Dla tych, ktorzy jeszcze nie czytali ostatniego wydania SmartNews
zalaczam ciekawy artykul, z ktorym wydaje mi sie dobrze aby polscy
klienci Progress Software sie zapoznali. Wszystkim natomiast
przypominam, ze zasoby i potencjal techniczny  PSC Technical Support w
Rotterdamie sa do Waszej dyspozycji: nalezy jednak zawsze miec
przygotowany pod reka numer seryjny produktu.

Ostatnie wydanie jest dostepne na stronie:
Why We Do What We Do: A Technical Support Perspective

                  by Carol Osborne, TechSupport Americas

                  The following article attempts to explain some of the
frequently asked questions by
                  our customers as they relate to information Technical
Support Engineers
                  commonly ask of our customers.

                  Have you ever wondered why Technical Support asks you
for your serial number
                  every time you place a service call?

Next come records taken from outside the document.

-- pv_equiv track=rewrite | github.com/gangsterofboats/advent-of-code-2018 | day-8/day-8.py | part_two
-- ===== SOURCE A (Python) =====
-- def part_two(input):
--     childs, metas = input[:2]
--     input = input[2:]
--     entries = []
--
--     for c in range(childs):
--         entry, input = part_two(input)
--         entries.append(entry)
--     if childs == 0:
--         return (sum(input[:metas]), input[metas:])
--     else:
--         return (
--             sum(entries[k - 1] for k in input[:metas] if k > 0 and k <= len(entries)),
--             input[metas:]
--         )
-- ===== SOURCE B (Python) =====
-- def _parse(input):
--     c, m = input[0], input[1]
--     rest = input[2:]
--     children = []
--     for _ in range(c):
--         child, rest = _parse(rest)
--         children.append(child)
--     return (c, rest[:m], children), rest[m:]
--
-- def _value(node):
--     c, metas, children = node
--     if c == 0:
--         return sum(metas)
--     vals = [_value(ch) for ch in children]
--     return sum(vals[k - 1] for k in metas if 0 < k <= len(vals))
--
-- def part_two(input):
--     tree, rest = _parse(input)
--     return (_value(tree), rest)
-- ===== Notes on version B (the rewrite author's own statement) =====
-- stated objective: alternative
-- what changed: B splits A's single fused recursion into two passes: a parser that builds an explicit tree (child-count, metadata slice, children) plus the leftover list, and a separate recursive evaluator over that tree.
import Mathlib
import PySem

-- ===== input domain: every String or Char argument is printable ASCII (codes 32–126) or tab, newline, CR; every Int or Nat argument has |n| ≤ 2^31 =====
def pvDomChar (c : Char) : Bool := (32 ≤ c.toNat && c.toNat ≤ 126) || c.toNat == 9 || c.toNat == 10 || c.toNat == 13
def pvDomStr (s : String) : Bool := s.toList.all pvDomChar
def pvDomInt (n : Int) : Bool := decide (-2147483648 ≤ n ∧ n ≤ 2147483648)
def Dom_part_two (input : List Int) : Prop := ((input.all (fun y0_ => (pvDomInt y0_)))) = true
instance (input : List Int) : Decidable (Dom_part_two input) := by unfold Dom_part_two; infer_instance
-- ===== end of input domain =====

-- B re-implements part_two as two separate passes — an explicit parse into a tree value, then a
-- recursive evaluation of that tree — instead of A's single fused recursion; return values agree on
-- every input where A returns (A raises ValueError/RecursionError outside Pre_).

-- ===== PORT A =====
-- Fused recursive descent, one recursion computing values while consuming the list (fuel is only a
-- totality guard: input.length + 1 never runs out on any input A parses; the same guard is used in B).
mutual
def pvGoA (fuel : Nat) (input : List Int) : Int × List Int :=
  match fuel with
  | 0 => (0, [])
  | fuel + 1 =>
    match input with
    | c :: m :: rest =>
      let p := pvLoopA fuel c.toNat rest
      let entries := p.1
      let inp := p.2
      if c = 0 then
        ((PySem.List.slice inp none (some m)).sum, PySem.List.slice inp (some m) none)
      else
        ((PySem.List.slice inp none (some m)).foldl
            (fun acc k => if 0 < k ∧ k ≤ (entries.length : Int) then acc + entries.getD (k - 1).toNat 0 else acc) 0,
         PySem.List.slice inp (some m) none)
    | _ => (0, [])  -- Python A raises ValueError here (len < 2); excluded by Pre_part_two
  termination_by (fuel, 0)
def pvLoopA (fuel : Nat) (k : Nat) (input : List Int) : List Int × List Int :=
  match k with
  | 0 => ([], input)
  | k + 1 =>
    let e := pvGoA fuel input
    let q := pvLoopA fuel k e.2
    (e.1 :: q.1, q.2)
  termination_by (fuel, k + 1)
end

def part_two (input : List Int) : Int × List Int := pvGoA (input.length + 1) input

-- ===== PORT B =====
mutual
inductive PTree where
  | mk : Int → List Int → PForest → PTree
inductive PForest where
  | nil : PForest
  | cons : PTree → PForest → PForest
end

-- pass 1: _parse — build the explicit tree and the leftover list (no values computed)
mutual
def pvParseT (fuel : Nat) (input : List Int) : PTree × List Int :=
  match fuel with
  | 0 => (.mk 0 [] .nil, [])
  | fuel + 1 =>
    match input with
    | c :: m :: rest =>
      let q := pvParseF fuel c.toNat rest
      (.mk c (PySem.List.slice q.2 none (some m)) q.1, PySem.List.slice q.2 (some m) none)
    | _ => (.mk 0 [] .nil, [])  -- Python B raises IndexError here; excluded by Pre_part_two
  termination_by (fuel, 0)
def pvParseF (fuel : Nat) (k : Nat) (input : List Int) : PForest × List Int :=
  match k with
  | 0 => (.nil, input)
  | k + 1 =>
    let e := pvParseT fuel input
    let q := pvParseF fuel k e.2
    (.cons e.1 q.1, q.2)
  termination_by (fuel, k + 1)
end

-- pass 2: _value — evaluate the tree
mutual
def pvValueT : PTree → Int
  | .mk c metas ch =>
    if c = 0 then metas.sum
    else
      let vals := pvValsF ch
      metas.foldl (fun acc k => if 0 < k ∧ k ≤ (vals.length : Int) then acc + vals.getD (k - 1).toNat 0 else acc) 0
def pvValsF : PForest → List Int
  | .nil => []
  | .cons t f => pvValueT t :: pvValsF f
end

def part_two_alt (input : List Int) : Int × List Int :=
  let p := pvParseT (input.length + 1) input
  (pvValueT p.1, p.2)

-- ===== PRECONDITION & SPEC =====
-- Grammar check used by Pre_: does the list start with k well-formed node encodings
-- (header of 2 ints, then the children, then the metadata slice)?
def pvConsume (fuel : Nat) (k : Nat) (input : List Int) : Option (List Int) :=
  match k with
  | 0 => some input
  | k + 1 =>
    match fuel with
    | 0 => none
    | fuel + 1 =>
      match input with
      | c :: m :: rest =>
        match pvConsume fuel c.toNat rest with
        | some r => pvConsume fuel k (PySem.List.slice r (some m) none)
        | none => none
      | _ => none

-- Pre_ excludes exactly the inputs on which Python A raises (ValueError from unpacking a list
-- shorter than 2 at some node of the recursion); A returns normally on every input admitted.
def Pre_part_two (input : List Int) : Prop := (pvConsume (input.length + 1) 1 input).isSome = true
instance (input : List Int) : Decidable (Pre_part_two input) := by unfold Pre_part_two; infer_instance

def pvWitness_part_two : List Int := [2, 3, 0, 3, 10, 11, 12, 1, 1, 0, 1, 99, 2, 1, 1, 2]

def Spec_part_two (input : List Int) (out : Int × List Int) : Prop := out = part_two_alt input
instance (input : List Int) (out : Int × List Int) : Decidable (Spec_part_two input out) := by unfold Spec_part_two; infer_instance

-- ===== CLAIM (what is proved, stated in full; the proofs are below) =====
def Claim_equal_part_two : Prop := ∀ (input : List Int), Dom_part_two input → Pre_part_two input → Spec_part_two input (part_two input)

-- ===== LEMMAS AND PROOFS =====

theorem pvLoopA_eq (fuel : Nat)
    (hgo : ∀ input, pvGoA fuel input = (pvValueT (pvParseT fuel input).1, (pvParseT fuel input).2)) :
    ∀ (k : Nat) (input : List Int),
      pvLoopA fuel k input = (pvValsF (pvParseF fuel k input).1, (pvParseF fuel k input).2) := by
  intro k
  induction k with
  | zero => intro input; simp [pvLoopA, pvParseF, pvValsF]
  | succ k ih => intro input; simp [pvLoopA, pvParseF, pvValsF, hgo, ih]

theorem pvGoA_eq : ∀ (fuel : Nat) (input : List Int),
    pvGoA fuel input = (pvValueT (pvParseT fuel input).1, (pvParseT fuel input).2) := by
  intro fuel
  induction fuel with
  | zero => intro input; simp [pvGoA, pvParseT, pvValueT]
  | succ fuel ih =>
    intro input
    match input with
    | [] => simp [pvGoA, pvParseT, pvValueT]
    | [c] => simp [pvGoA, pvParseT, pvValueT]
    | c :: m :: rest =>
      simp only [pvGoA, pvParseT, pvLoopA_eq fuel ih, pvValueT]
      by_cases hc : c = 0 <;> simp [hc]

-- ===== VERDICT (by name: the statement is the Claim_ definition above) =====
theorem part_two_spec : Claim_equal_part_two := by
  intro input _ _
  unfold Spec_part_two part_two part_two_alt
  simp [pvGoA_eq]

                  I bet you think it's to see if you are covered by
maintenance? Well, that's one of the
                  reasons. The information is also used to identify the
product you're using as well as
                  the platform and Progress version. This information is
critical to the TSE's success
                  in capturing your report of the issue and taking steps
to resolve or isolate your
                  issue further. This data allows the TSE to identify
resources and equipment that
                  may be required to troubleshoot your issue. Knowledge
of the platform you are
                  using also allows the TSE and customer to dialect in
the appropriate terms. In
                  other words, if you're running on a UNIX machine, UNIX
terms will be used rather
                  than PC terms and vice versa.

                  The serial number also identifies if the product was
sold to an ISV or directly to a
                  PSC end user. If the product was sold to an ISV,
knowledge of this fact allows the
                  TSE to ask the caller if they are a representative of
the ISV or an actual end user.
                  Technical Support does have agreements with several
ISVs that indicate we are
                  second line support for them instead of first line
support. This was a mutual
                  business decision that was made to ensure that the end
user receive the best
                  resource available to resolve their problem based on
their maintenance agreement
                  and the application they are running. If you are an
end user of one of these ISVs,
                  you may be directed to the ISV for additional support.
Because the serial number
                  provides this detailed level of information it is
often used to notify our ISVs of trends
                  or training needs within their organisation.

                  Once it is determined the type of caller you are, the
serial number also has several
                  caller or contact names linked to it. These names
include previous callers from
                  your company as well as that of the ISVs (depending
upon your maintenance
                  provider). When logging a service call it is critical
for us to ensure that we have the
                  most recent contact information for you, the caller.
This is why we validate your
                  name, phone and fax numbers and email address. If an
error is encountered in the
                  verbal review process the contact details within the
contact profile will be updated
                  with the correct information which is also linked to
your serial number. Each serial
                  number has its own list of contacts, that is why we
may have correct information
                  for one serial number and incorrect information for
another. If you are constantly
                  seeing inaccurate information during this review
process please encourage the TSE
                  to update the contact profile so you do not have to
correct us. We want to serve
                  our customers, not aggravate them.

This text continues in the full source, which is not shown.